People arrested for nonviolent, low-level offenses in Los Angeles County will not be forced to post bail as a preliminary injunction takes effect Wednesday.

Last week, a Superior Court judge issued the injunction in a class-action lawsuit brought by those who argue the current bail system inherently favors the wealthy.

Six plaintiffs claim they suffered negative consequences because they could not afford bail, including missed work, separation from their families and lapsed medical care.

In his 64-page decision, L.A. County Superior Court Judge Lawrence Riff explained why he sided with the plaintiffs.

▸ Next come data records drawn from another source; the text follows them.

-- pv_equiv track=rewrite | github.com/SkyTemple/skytemple | skytemple/module/moves_items/controller/item_lists.py | _calculate_relative_weights
-- ===== SOURCE A (Python) =====
-- from typing import TYPE_CHECKING, Dict, List, Optional, cast
-- from functools import reduce
-- from math import gcd
--
-- def _calculate_relative_weights(list_of_weights: List[int]) -> List[int]:
--     weights = []
--     if len(list_of_weights) < 1:
--         return []
--     for i in range(0, len(list_of_weights)):
--         weight = list_of_weights[i]
--         if weight != 0:
--             last_nonzero = i - 1
--             while last_nonzero >= 0 and list_of_weights[last_nonzero] == 0:
--                 last_nonzero -= 1
--             if last_nonzero != -1:
--                 weight -= list_of_weights[last_nonzero]
--         weights.append(weight)
--     weights_nonzero = [w for w in weights if w != 0]
--     weights_gcd = 1
--     if len(weights_nonzero) > 0:
--         weights_gcd = reduce(gcd, weights_nonzero)
--     return [int(w / weights_gcd) for w in weights]
-- ===== SOURCE B (Python) =====
-- from math import gcd
--
-- def _calculate_relative_weights(list_of_weights):
--     # One pass: carry the value of the last nonzero entry seen so far (prev)
--     # and fold the gcd of the nonzero diffs as they are produced.
--     diffs = []
--     prev = 0
--     g = None
--     for w in list_of_weights:
--         if w == 0:
--             diffs.append(0)
--         else:
--             d = w - prev
--             prev = w
--             diffs.append(d)
--             if d != 0:
--                 g = d if g is None else gcd(g, d)
--     if g is None:
--         g = 1
--     return [d // g for d in diffs]
-- ===== Notes on version B (the rewrite author's own statement) =====
-- stated objective: alternative
-- what changed: Replaces A's per-index backward rescan for the previous nonzero entry by a single forward pass that carries the last nonzero value and folds the gcd of the nonzero diffs as they are produced.
import Mathlib
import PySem

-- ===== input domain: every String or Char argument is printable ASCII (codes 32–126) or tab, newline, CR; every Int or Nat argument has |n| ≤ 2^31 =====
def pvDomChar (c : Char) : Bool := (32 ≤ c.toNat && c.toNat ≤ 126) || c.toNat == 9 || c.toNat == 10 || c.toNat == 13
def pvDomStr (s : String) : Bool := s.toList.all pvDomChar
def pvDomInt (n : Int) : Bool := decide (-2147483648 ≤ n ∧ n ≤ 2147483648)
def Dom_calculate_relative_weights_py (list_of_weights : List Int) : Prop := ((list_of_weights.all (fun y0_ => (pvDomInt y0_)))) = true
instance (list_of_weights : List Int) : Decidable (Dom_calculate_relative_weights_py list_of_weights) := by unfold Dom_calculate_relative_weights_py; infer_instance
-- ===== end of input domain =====

-- B replaces A's per-index backward rescan for the previous nonzero entry by a single
-- forward pass carrying the last nonzero value and folding the gcd as diffs are produced.

-- ===== PORT A =====
-- the inner `while last_nonzero >= 0 and list_of_weights[last_nonzero] == 0: last_nonzero -= 1`
-- loop, started at i-1: argument is i, result is the final value of last_nonzero
def pvLastNZ (l : List Int) : Nat → Int
  | 0 => -1
  | n + 1 => if l.getD n 0 = 0 then pvLastNZ l n else (n : Int)

def calculate_relative_weights_py (list_of_weights : List Int) : List Int :=
  if list_of_weights.length < 1 then [] else
  let weights := (List.range list_of_weights.length).map (fun i =>
    let weight := list_of_weights.getD i 0
    if weight ≠ 0 then
      let last_nonzero := pvLastNZ list_of_weights i
      if last_nonzero ≠ -1 then weight - list_of_weights.getD last_nonzero.toNat 0
      else weight
    else weight)
  let weights_nonzero := weights.filter (fun w => w ≠ 0)
  let weights_gcd : Int :=
    match weights_nonzero with    -- reduce(gcd, weights_nonzero), seeded by the first element
    | [] => 1
    | a :: rest => rest.foldl (fun x y => ((Int.gcd x y : Nat) : Int)) a
  -- int(w / weights_gcd): the division is exact here (the gcd divides every weight),
  -- so truncating division (tdiv) is what the Python float division + int() computes
  weights.map (fun w => w.tdiv weights_gcd)

-- ===== PORT B =====
def calculate_relative_weights_py_alt (list_of_weights : List Int) : List Int :=
  let st := list_of_weights.foldl
    (fun (st : List Int × Int × Option Int) w =>
      let diffs := st.1; let prev := st.2.1; let g := st.2.2
      if w = 0 then (diffs ++ [0], prev, g)
      else
        let d := w - prev
        let g' := if d ≠ 0 then
            (match g with
             | none => some d
             | some x => some ((Int.gcd x d : Nat) : Int))
          else g
        (diffs ++ [d], w, g'))
    ([], 0, none)
  let g := st.2.2.getD 1
  st.1.map (fun d => d.fdiv g)   -- d // g

-- ===== PRECONDITION & SPEC =====
def Spec_calculate_relative_weights_py (list_of_weights : List Int) (out : List Int) : Prop := out = calculate_relative_weights_py_alt list_of_weights
instance (list_of_weights : List Int) (out : List Int) : Decidable (Spec_calculate_relative_weights_py list_of_weights out) := by unfold Spec_calculate_relative_weights_py; infer_instance

-- ===== CLAIM (what is proved, stated in full; the proofs are below) =====
def Claim_equal_calculate_relative_weights_py : Prop := ∀ (list_of_weights : List Int), Dom_calculate_relative_weights_py list_of_weights → Spec_calculate_relative_weights_py list_of_weights (calculate_relative_weights_py list_of_weights)

-- ===== LEMMAS AND PROOFS =====

-- common specification: list of diffs against the last nonzero value (prev = seed)
def pvWdiff (prev : Int) : List Int → List Int
  | [] => []
  | w :: ws => if w = 0 then 0 :: pvWdiff prev ws else (w - prev) :: pvWdiff w ws

def pvGcd (x y : Int) : Int := ((Int.gcd x y : Nat) : Int)

def pvGstep (g : Option Int) (d : Int) : Option Int :=
  if d = 0 then g else
    match g with
    | none => some d
    | some x => some (pvGcd x d)

def pvPfold (prev : Int) (L : List Int) : Int := L.foldl (fun p w => if w = 0 then p else w) prev

-- value of the last nonzero entry strictly before index i (prev if none)
def pvPv (prev : Int) (L : List Int) (i : Nat) : Int :=
  if pvLastNZ L i = -1 then prev else L.getD (pvLastNZ L i).toNat 0

theorem pvWdiff_length (prev : Int) (L : List Int) : (pvWdiff prev L).length = L.length := by
  induction L generalizing prev with
  | nil => rfl
  | cons w ws ih => by_cases h : w = 0 <;> simp [pvWdiff, h, ih]

theorem pvLastNZ_nonneg_or (L : List Int) (n : Nat) :
    pvLastNZ L n = -1 ∨ 0 ≤ pvLastNZ L n := by
  induction n with
  | zero => left; rfl
  | succ n ih =>
    by_cases h : L.getD n 0 = 0
    · rw [show pvLastNZ L (n + 1) = if L.getD n 0 = 0 then pvLastNZ L n else (n : Int) from rfl,
        if_pos h]
      exact ih
    · rw [show pvLastNZ L (n + 1) = if L.getD n 0 = 0 then pvLastNZ L n else (n : Int) from rfl,
        if_neg h]
      right; exact Int.natCast_nonneg n

theorem pvLastNZ_cons (w : Int) (ws : List Int) (n : Nat) :
    pvLastNZ (w :: ws) (n + 1) =
      if pvLastNZ ws n = -1 then (if w = 0 then -1 else 0) else pvLastNZ ws n + 1 := by
  have pvstep : ∀ (l : List Int) (m : Nat),
      pvLastNZ l (m + 1) = if l.getD m 0 = 0 then pvLastNZ l m else (m : Int) := fun _ _ => rfl
  induction n with
  | zero => by_cases h : w = 0 <;> simp [pvLastNZ, h]
  | succ n ih =>
    have h1 : (w :: ws).getD (n + 1) 0 = ws.getD n 0 := rfl
    rw [pvstep (w :: ws) (n + 1), pvstep ws n, h1]
    by_cases h : ws.getD n 0 = 0
    · rw [if_pos h, if_pos h]; exact ih
    · rw [if_neg h, if_neg h]
      have hne : ¬((n : Int) = -1) := by omega
      rw [if_neg hne]; omega

theorem pvPv_cons (prev w : Int) (ws : List Int) (j : Nat) :
    pvPv prev (w :: ws) (j + 1) = pvPv (if w = 0 then prev else w) ws j := by
  unfold pvPv
  rw [pvLastNZ_cons]
  rcases pvLastNZ_nonneg_or ws j with h | h
  · by_cases hw : w = 0 <;> simp [h, hw]
  · have hne : pvLastNZ ws j ≠ -1 := by omega
    have ht : (pvLastNZ ws j + 1).toNat = (pvLastNZ ws j).toNat + 1 := by omega
    have hne2 : pvLastNZ ws j + 1 ≠ -1 := by omega
    simp [hne, hne2, ht]

theorem pvWdiff_getD (L : List Int) (prev : Int) (i : Nat) (hi : i < L.length) :
    (pvWdiff prev L).getD i 0 =
      if L.getD i 0 = 0 then 0 else L.getD i 0 - pvPv prev L i := by
  induction L generalizing prev i with
  | nil => simp at hi
  | cons w ws ih =>
    cases i with
    | zero =>
      have : pvPv prev (w :: ws) 0 = prev := rfl
      by_cases h : w = 0 <;> simp [pvWdiff, h, this]
    | succ j =>
      have hj : j < ws.length := by simpa using hi
      rw [pvPv_cons]
      by_cases h : w = 0
      · simpa [pvWdiff, h] using ih (if w = 0 then prev else w) j hj
      · simpa [pvWdiff, h] using ih (if w = 0 then prev else w) j hj

-- A's weights list is pvWdiff 0
theorem pvA_weights (L : List Int) :
    (List.range L.length).map (fun i =>
      let weight := L.getD i 0
      if weight ≠ 0 then
        let last_nonzero := pvLastNZ L i
        if last_nonzero ≠ -1 then weight - L.getD last_nonzero.toNat 0
        else weight
      else weight) = pvWdiff 0 L := by
  apply List.ext_getElem
  · simp [pvWdiff_length]
  · intro i h1 h2
    have hi : i < L.length := by simpa using h1
    have hget : (pvWdiff 0 L)[i] = (pvWdiff 0 L).getD i 0 := (List.getD_eq_getElem _ _ h2).symm
    rw [hget, pvWdiff_getD L 0 i hi]
    simp only [List.getElem_map, List.getElem_range]
    by_cases h : L.getD i 0 = 0 <;>
      [skip; by_cases hn : pvLastNZ L i = -1] <;>
      · simp only [List.getD_eq_getElem?_getD] at h
        simp_all [pvPv, List.getD_eq_getElem?_getD]

-- B's loop computes (diffs ++ pvWdiff prev L, last nonzero value, gcd fold)
theorem pvB_loop (L : List Int) (diffs : List Int) (prev : Int) (g : Option Int) :
    L.foldl
      (fun (st : List Int × Int × Option Int) w =>
        let diffs := st.1; let prev := st.2.1; let g := st.2.2
        if w = 0 then (diffs ++ [0], prev, g)
        else
          let d := w - prev
          let g' := if d ≠ 0 then
              (match g with
               | none => some d
               | some x => some ((Int.gcd x d : Nat) : Int))
            else g
          (diffs ++ [d], w, g'))
      (diffs, prev, g)
    = (diffs ++ pvWdiff prev L, pvPfold prev L, (pvWdiff prev L).foldl pvGstep g) := by
  induction L generalizing diffs prev g with
  | nil => simp [pvWdiff, pvPfold]
  | cons w ws ih =>
    by_cases h : w = 0
    · simp only [List.foldl_cons, if_pos h]
      rw [ih]
      simp [pvWdiff, h, pvPfold, pvGstep]
    · simp only [List.foldl_cons, if_neg h]
      rw [ih]
      by_cases hd : w - prev = 0
      · simp [pvWdiff, h, hd, pvPfold, pvGstep]
      · simp [pvWdiff, h, hd, pvPfold, pvGstep, pvGcd]

-- gcd folds: B's option-seeded fold equals A's reduce over the nonzero filter
theorem pvGstep_some (W : List Int) (x : Int) :
    W.foldl pvGstep (some x) = some ((W.filter (fun w => w ≠ 0)).foldl pvGcd x) := by
  induction W generalizing x with
  | nil => rfl
  | cons a rest ih =>
    by_cases h : a = 0
    · simp [pvGstep, h, ih]
    · simp [pvGstep, h, ih]

theorem pvGstep_none (W : List Int) :
    (W.foldl pvGstep none).getD 1 =
      (match W.filter (fun w => w ≠ 0) with
       | [] => (1 : Int)
       | a :: rest => rest.foldl pvGcd a) := by
  induction W with
  | nil => rfl
  | cons a rest ih =>
    by_cases h : a = 0
    · simpa [pvGstep, h] using ih
    · simp [pvGstep, h, pvGstep_some]

-- the reduce-gcd divides every element it was folded over
theorem pvFold_gcd_dvd_seed (rest : List Int) (a : Int) : rest.foldl pvGcd a ∣ a := by
  induction rest generalizing a with
  | nil => exact dvd_refl a
  | cons b rest ih => exact dvd_trans (ih (pvGcd a b)) (Int.gcd_dvd_left a b)

theorem pvFold_gcd_dvd (rest : List Int) (a x : Int) (hx : x ∈ a :: rest) :
    rest.foldl pvGcd a ∣ x := by
  induction rest generalizing a with
  | nil => simp at hx; simp [hx]
  | cons b rest ih =>
    have hfold : rest.foldl pvGcd (pvGcd a b) ∣ pvGcd a b :=
      pvFold_gcd_dvd_seed rest (pvGcd a b)
    have hla : (b :: rest).foldl pvGcd a = rest.foldl pvGcd (pvGcd a b) := rfl
    rw [hla]
    rcases List.mem_cons.mp hx with rfl | hx2
    · exact dvd_trans hfold (Int.gcd_dvd_left x b)
    · rcases List.mem_cons.mp hx2 with rfl | hx3
      · exact dvd_trans hfold (Int.gcd_dvd_right a x)
      · exact ih (pvGcd a b) (List.mem_cons_of_mem _ hx3)

-- ===== VERDICT (by name: the statement is the Claim_ definition above) =====
theorem calculate_relative_weights_py_spec : Claim_equal_calculate_relative_weights_py := by
  unfold Claim_equal_calculate_relative_weights_py
  intro L _
  unfold Spec_calculate_relative_weights_py
  unfold calculate_relative_weights_py calculate_relative_weights_py_alt
  rw [pvB_loop, pvA_weights]
  by_cases hL : L.length < 1
  · have : L = [] := by cases L <;> simp_all
    subst this; rfl
  · have hg : (fun x y : Int => ((Int.gcd x y : Nat) : Int)) = pvGcd := rfl
    simp only [if_neg hL, List.nil_append, pvGstep_none, hg]
    rcases hfe : (pvWdiff 0 L).filter (fun w => w ≠ 0) with _ | ⟨a, rest⟩
    · rw [hfe]
      simp [Int.tdiv_one, Int.fdiv_one]
    · rw [hfe]
      apply List.map_congr_left
      intro w hw
      have hdvd : rest.foldl pvGcd a ∣ w := by
        by_cases hw0 : w = 0
        · subst hw0; exact dvd_zero _
        · exact pvFold_gcd_dvd rest a w
            (hfe ▸ List.mem_filter.mpr ⟨hw, by simpa using hw0⟩)
      show w.tdiv (rest.foldl pvGcd a) = w.fdiv (rest.foldl pvGcd a)
      rw [Int.tdiv_eq_ediv_of_dvd hdvd, Int.fdiv_eq_ediv_of_dvd hdvd]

“Enforcing the secured money bail schedules against poor people who are detained in jail solely for the reason of their poverty is a clear, pervasive, and serious constitutional violation,” Riff said. “Pretrial detention of presumptively innocent people based upon their poverty is neither intended nor permitted to operate as a form of punishment, but that is, plaintiffs say, what is actually happening every day.”

The injunction essentially reinstates a policy that was first implemented during the height of the COVID-19 pandemic to reduce overcrowding in jails.

Those arrested for most misdemeanor and non-violent felony offenses “would be released on their recognizance or subject to non-monetary conditions,” [L.A. County Sheriff’s] Department said.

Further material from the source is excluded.